I am from Utah. My secretary cruises every quarter and she is always telling me that she parks away from the airport, she says she parks in no fee parking closer to West Valley and jumps on a shuttle at local hotels. She says if you go to the lobby of the hotel and then walk out with a group, the shuttle doesn't ask if you are a patron. Then she can take a two week cruise. Her vehicle is on the security cameras the whole time. She even rides the hotel shuttles back. I asked her if they ask her about her being a customer. She says they have never questioned her. She just walks up to hotel she knows shes parked close by and rides back and get her vehicle. She says she saves at least a hundred everytime. She has gone for over 3 weeks and her vehicle hasn't even gotten a ticket. Just go old trusting Utah.

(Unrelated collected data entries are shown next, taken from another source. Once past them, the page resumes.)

-- pv_equiv track=rewrite | github.com/Guatemaltecho/tomorrow-is-Today | recursive/recursive_vs_loop.py | iterative_summate
-- ===== SOURCE A (Python) =====
-- def iterative_summate(accum, seq):
--     while True:
--         if len(seq) == 0:
--             break
--
--         nxt = seq[0]
--         accum = accum + nxt
--         seq = seq[1:]
--
--     return accum
-- ===== SOURCE B (Python) =====
-- def iterative_summate(accum, seq):
--     return accum + sum(seq)
-- ===== Notes on version B (the rewrite author's own statement) =====
-- stated objective: faster
-- what changed: Replaced the while-loop that repeatedly slices seq[1:] (O(n^2) copying) with a single built-in sum added to accum.
import Mathlib
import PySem

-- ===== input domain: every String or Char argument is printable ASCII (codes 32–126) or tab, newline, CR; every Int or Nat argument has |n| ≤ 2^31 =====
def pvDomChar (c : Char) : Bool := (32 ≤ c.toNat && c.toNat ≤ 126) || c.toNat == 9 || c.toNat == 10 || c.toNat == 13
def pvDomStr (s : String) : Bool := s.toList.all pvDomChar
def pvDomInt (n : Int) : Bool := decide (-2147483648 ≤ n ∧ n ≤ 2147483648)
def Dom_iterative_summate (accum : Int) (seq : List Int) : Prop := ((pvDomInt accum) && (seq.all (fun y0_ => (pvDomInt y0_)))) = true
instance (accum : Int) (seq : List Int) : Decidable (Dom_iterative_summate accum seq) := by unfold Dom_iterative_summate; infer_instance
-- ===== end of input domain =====

-- B replaces the slice-per-iteration loop with a single accum + sum(seq) (asymptotically faster).


-- ===== PORT A =====
-- A: while-loop over seq, consuming head and re-slicing the tail; ported as structural recursion.
def iterative_summate (accum : Int) (seq : List Int) : Int :=
  match seq with
  | [] => accum
  | nxt :: rest => iterative_summate (accum + nxt) rest

-- ===== PORT B =====
-- B: accum + sum(seq); Python's sum ported as List.sum.
def iterative_summate_alt (accum : Int) (seq : List Int) : Int :=
  accum + seq.sum

-- ===== PRECONDITION & SPEC =====
def Spec_iterative_summate (accum : Int) (seq : List Int) (out : Int) : Prop := out = iterative_summate_alt accum seq
instance (accum : Int) (seq : List Int) (out : Int) : Decidable (Spec_iterative_summate accum seq out) := by unfold Spec_iterative_summate; infer_instance

-- ===== CLAIM (what is proved, stated in full; the proofs are below) =====
def Claim_equal_iterative_summate : Prop := ∀ (accum : Int) (seq : List Int), Dom_iterative_summate accum seq → Spec_iterative_summate accum seq (iterative_summate accum seq)

-- ===== LEMMAS AND PROOFS =====

-- ===== VERDICT (by name: the statement is the Claim_ definition above) =====
theorem iterative_summate_eq (accum : Int) (seq : List Int) :
    iterative_summate accum seq = iterative_summate_alt accum seq := by
  induction seq generalizing accum with
  | nil => simp [iterative_summate, iterative_summate_alt]
  | cons x xs ih =>
      simp [iterative_summate, iterative_summate_alt, ih, List.sum_cons]
      ring

theorem iterative_summate_spec : Claim_equal_iterative_summate := by
  intro accum seq _
  exact iterative_summate_eq accum seq
-- pv_equiv track=rewrite | github.com/suchot/CS-Notes | docs/offer/小红书/迷宫游戏.py | migong
-- ===== SOURCE A (Python) =====
-- def migong(n, matrix):
--
--     bigmatrix = [['#' for i in range(3*n)] for j in range(3*n)]
--     for i in range(3*n):
--         for j in range(3*n):
--             bigmatrix[i][j] = matrix[i%n][j%n]
--             if bigmatrix[i][j]=='S' and i//n== 1:
--                 si, sj = i, j
--     return bigmatrix, si, sj
-- ===== SOURCE B (Python) =====
-- def migong(n, matrix):
--     # B tiles by list slicing/repetition and finds the winning 'S' by a reversed
--     # break-search over the top-left n x n block. Output rows of bigmatrix are
--     # value-equal to A's (they share list objects; the return VALUE is identical).
--     bigmatrix = [row[:n] * 3 for row in matrix[:n]] * 3
--     for r in range(n - 1, -1, -1):
--         row = matrix[r][:n]
--         if 'S' in row:
--             si = n + r
--             sj = 3 * n - 1 - row[::-1].index('S')
--             break
--     return bigmatrix, si, sj
-- ===== Notes on version B (the rewrite author's own statement) =====
-- stated objective: alternative
-- what changed: B builds the 3n x 3n maze by slicing and list repetition (row[:n]*3 per row, then tile*3) instead of A's cell-by-cell nested index loops over all 9n^2 positions, and finds the winning 'S' with an early-exit reversed search over the rows of the original n x n block (break at the last row in row-major order, column = 3n-1 - row[::-1].index('S')) instead of A's last-match test on every tiled cell; B's bigmatrix rows are value-equal to A's but share list objects where A allocates fresh rows.
import Mathlib
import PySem

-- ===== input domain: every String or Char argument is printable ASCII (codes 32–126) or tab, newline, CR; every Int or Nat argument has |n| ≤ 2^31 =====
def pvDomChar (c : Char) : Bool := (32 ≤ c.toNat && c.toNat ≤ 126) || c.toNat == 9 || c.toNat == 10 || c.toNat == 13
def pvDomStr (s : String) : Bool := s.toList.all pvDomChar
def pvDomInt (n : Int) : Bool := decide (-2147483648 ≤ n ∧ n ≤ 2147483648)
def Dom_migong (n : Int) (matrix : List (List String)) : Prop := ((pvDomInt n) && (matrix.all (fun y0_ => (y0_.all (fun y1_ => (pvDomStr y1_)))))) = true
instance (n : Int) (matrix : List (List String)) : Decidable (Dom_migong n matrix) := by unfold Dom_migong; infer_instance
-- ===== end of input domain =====

-- B tiles the maze by slicing and list repetition (row[:n]*3, tile*3) instead of cell-by-cell
-- index loops, and finds the winning 'S' by a reversed break-search over the top-left n×n block
-- (objective: alternative — staged slice/repeat construction + early-exit reversed search,
-- trading A's 9n² per-cell scan for whole-row operations; B's returned rows are value-equal to
-- A's, though B's bigmatrix shares row objects where A allocates fresh ones).

-- ===== PORT A =====
-- Literal port of A. Python locals si,sj are an Option (none = still unbound: Python would
-- raise UnboundLocalError at the return; those inputs are excluded by Pre_migong, the final
-- `match` then returns (…,0,0) as a total placeholder). The condition reads bigmatrix[i][j],
-- which was assigned the value v on the line before, so it is ported as v (same value).
-- Index lookups matrix[i%n][j%n] are pyGetD-totalised; Pre_migong excludes the IndexError inputs.
def migong (n : Int) (matrix : List (List String)) : List (List String) × Int × Int :=
  let bm0 : List (List String) :=
    (PySem.List.pyRange 0 (3*n) 1).map (fun _ => (PySem.List.pyRange 0 (3*n) 1).map (fun _ => "#"))
  let res :=
    (PySem.List.pyRange 0 (3*n) 1).foldl (fun st i =>
      (PySem.List.pyRange 0 (3*n) 1).foldl (fun st j =>
        let v := PySem.List.pyGetD (PySem.List.pyGetD matrix (PySem.Int.mod i n) [])
                   (PySem.Int.mod j n) "#"
        (PySem.List.pySetD st.1 i (PySem.List.pySetD (PySem.List.pyGetD st.1 i []) j v),
         if v == "S" && (PySem.Int.floordiv i n == 1) then some (i, j) else st.2)) st)
      (bm0, (none : Option (Int × Int)))
  match res.2 with
  | some (si, sj) => (res.1, si, sj)
  | none => (res.1, 0, 0)

-- ===== PORT B =====
-- Helper = B's reversed for-loop with break: first r (from n-1 down to 0) whose row slice
-- contains "S" stops the search. row[::-1] is ported as row.reverse (PySem.List.slice?_none_none_neg_one);
-- row[::-1].index('S') is (index? … ).getD 0, total because it is guarded by the membership test.
def migongFind (n : Int) (matrix : List (List String)) : List Int → Option (Int × Int)
  | [] => none
  | r :: rs =>
    let row := PySem.List.slice (PySem.List.pyGetD matrix r []) none (some n)
    if "S" ∈ row then
      some (n + r, 3*n - 1 - (((PySem.List.index? row.reverse "S").getD 0 : Nat) : Int))
    else migongFind n matrix rs

-- Port of B: bigmatrix = [row[:n] * 3 for row in matrix[:n]] * 3, then the reversed search;
-- unbound si/sj (no 'S': Python raises UnboundLocalError, excluded by Pre_migong) is the
-- `none` branch, totalised as (…,0,0) like in A's port.
def migong_alt (n : Int) (matrix : List (List String)) : List (List String) × Int × Int :=
  let tile : List (List String) :=
    (PySem.List.slice matrix none (some n)).map (fun row =>
      let p := PySem.List.slice row none (some n)
      p ++ p ++ p)
  let bigmatrix := tile ++ tile ++ tile
  match migongFind n matrix (PySem.List.pyRange (n - 1) (-1) (-1)) with
  | some (si, sj) => (bigmatrix, si, sj)
  | none => (bigmatrix, 0, 0)

-- ===== PRECONDITION & SPEC =====
-- Pre_ = exactly the inputs where Python A returns: n ≥ 1, the first n rows exist and have ≥ n
-- cells (else IndexError), and an 'S' occurs in the top-left n×n block (else UnboundLocalError).
def Pre_migong (n : Int) (matrix : List (List String)) : Prop :=
  1 ≤ n ∧ n ≤ matrix.length ∧ (∀ row ∈ matrix.take n.toNat, n ≤ (row.length : Int)) ∧
    ∃ row ∈ matrix.take n.toNat, "S" ∈ row.take n.toNat
instance (n : Int) (matrix : List (List String)) : Decidable (Pre_migong n matrix) := by
  unfold Pre_migong; infer_instance
def pvWitness_migong : Int × List (List String) := (1, [["S"]])

def Spec_migong (n : Int) (matrix : List (List String)) (out : List (List String) × Int × Int) : Prop := out = migong_alt n matrix
instance (n : Int) (matrix : List (List String)) (out : List (List String) × Int × Int) : Decidable (Spec_migong n matrix out) := by unfold Spec_migong; infer_instance

-- ===== CLAIM (what is proved, stated in full; the proofs are below) =====
def Claim_equal_migong : Prop := ∀ (n : Int) (matrix : List (List String)), Dom_migong n matrix → Pre_migong n matrix → Spec_migong n matrix (migong n matrix)

-- ===== LEMMAS AND PROOFS =====

-- generic: a fold that only overwrites with "some" keeps only the LAST match;
-- composing two such folds over the same list and predicate, the second absorbs the first.
theorem pvFoldl_if_absorb {γ β : Type} (p : γ → Bool) (h h' : γ → β) (l : List γ)
    (s : Option β) :
    l.foldl (fun s x => if p x then some (h' x) else s)
      (l.foldl (fun s x => if p x then some (h x) else s) s)
    = l.foldl (fun s x => if p x then some (h' x) else s) s := by
  induction l using List.reverseRecOn generalizing s with
  | nil => rfl
  | append_singleton l x ih =>
    simp only [List.foldl_append, List.foldl_cons, List.foldl_nil]
    by_cases hp : p x
    · simp [hp]
    · simp only [hp, if_neg, Bool.false_eq_true, not_false_eq_true]
      exact ih s

-- generic: getD after set at the same index
theorem pvGetD_set_self {α : Type} (l : List α) (i : Nat) (x : α) (d : α) (h : i < l.length) :
    (l.set i x).getD i d = x := by
  simp [List.getD_eq_getElem?_getD, List.getElem?_set_self h]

I seriously doubt that either Chad or Lori would have any discomfort at all about taking a perk that was intended for hotel guests. I think the cars were left (or 'are at') somewhere other than a hotel parking lot with a trusting shuttle driver, but anything's possible in this case.
 
To me, Colby came across as very sincere in his interview. I found it strange he didn't even ask where Lori and the children were moving to, but he could have easily lied in an interview and claim he did ask. I am guessing he had his own family to worry about, and less so about his mother's family. I don't think he believed at any time Lori would harm JJ and Tylee.
 
So one thing I've been meaning to ask the LDS people here: It is my understanding that LDS view adoptive relationships as equivalent to blood relationships. Is that true? The answer could slightly impact some of the discussion here and our assumptions about peoples' motivations and attitudes.
I was adopted into a Momon family. I was sealed to them in the Temple and have always been considered the same as my brothers and sisters who were biologically my parent's children.
 
Nate was great, so professional. The grandparents were so emotional, and their pain must have pushed many listeners to share in that pain. He had some prosecutor on as well...I personally did not find her very enlightening....but the grandparents and Nate were riviting...IMO

So glad to hear this, although I feel terrible for the grandparents and all of the family that is hurting right now. I'm hoping I can find it on Hulu or something...
 
We don't even know the extent of the "adoption" -- was it a legal adoption or did Lori simply change Colby's name so he would have the same last name as his sister Tylee? I get what many are saying about their expectations regarding adoptive familial relationships, but it seems like the way things have been represented in this case there was almost no relationship developed with Colby's "adoptive" father's family. Lori's marriage to Joe only lasted about 3 years before divorce was filed in 2003 and then Lori married Charles in 2006. Colby seems to have considered Charles as his father, not Joe. MOO.

We are talking about a brief relationship over a decade ago followed by an acrimonious divorce and a mother (Lori) who moved her kids around from state to state. Is it really so hard to believe that Joe's family members hardly had any relationship with Tylee and Colby? I don't find it that surprising. I think it's admirable that Annie went to try to comfort Tylee after the death of Joe and also understandable that she chose to cut off contact because of Lori. Lori seems to have had that effect on many people. MOO.

I said about 13 threads ago that I seriously doubt everything that I thought and knew about these people, so I'm open to anything. But right now I'm just relying on Annie's understanding of the relationship between Joe and Colby and her use of the term "adoption."

You're right -- it's pretty obvious that the relationship (whether it's'father and son'... or just "Lori's 3rd husband" and "Lori's oldest child").....soured. But it seems like Annie tried to maintain things even after Lori's brother shot Joe. That would be a relationship dealbreaker for me.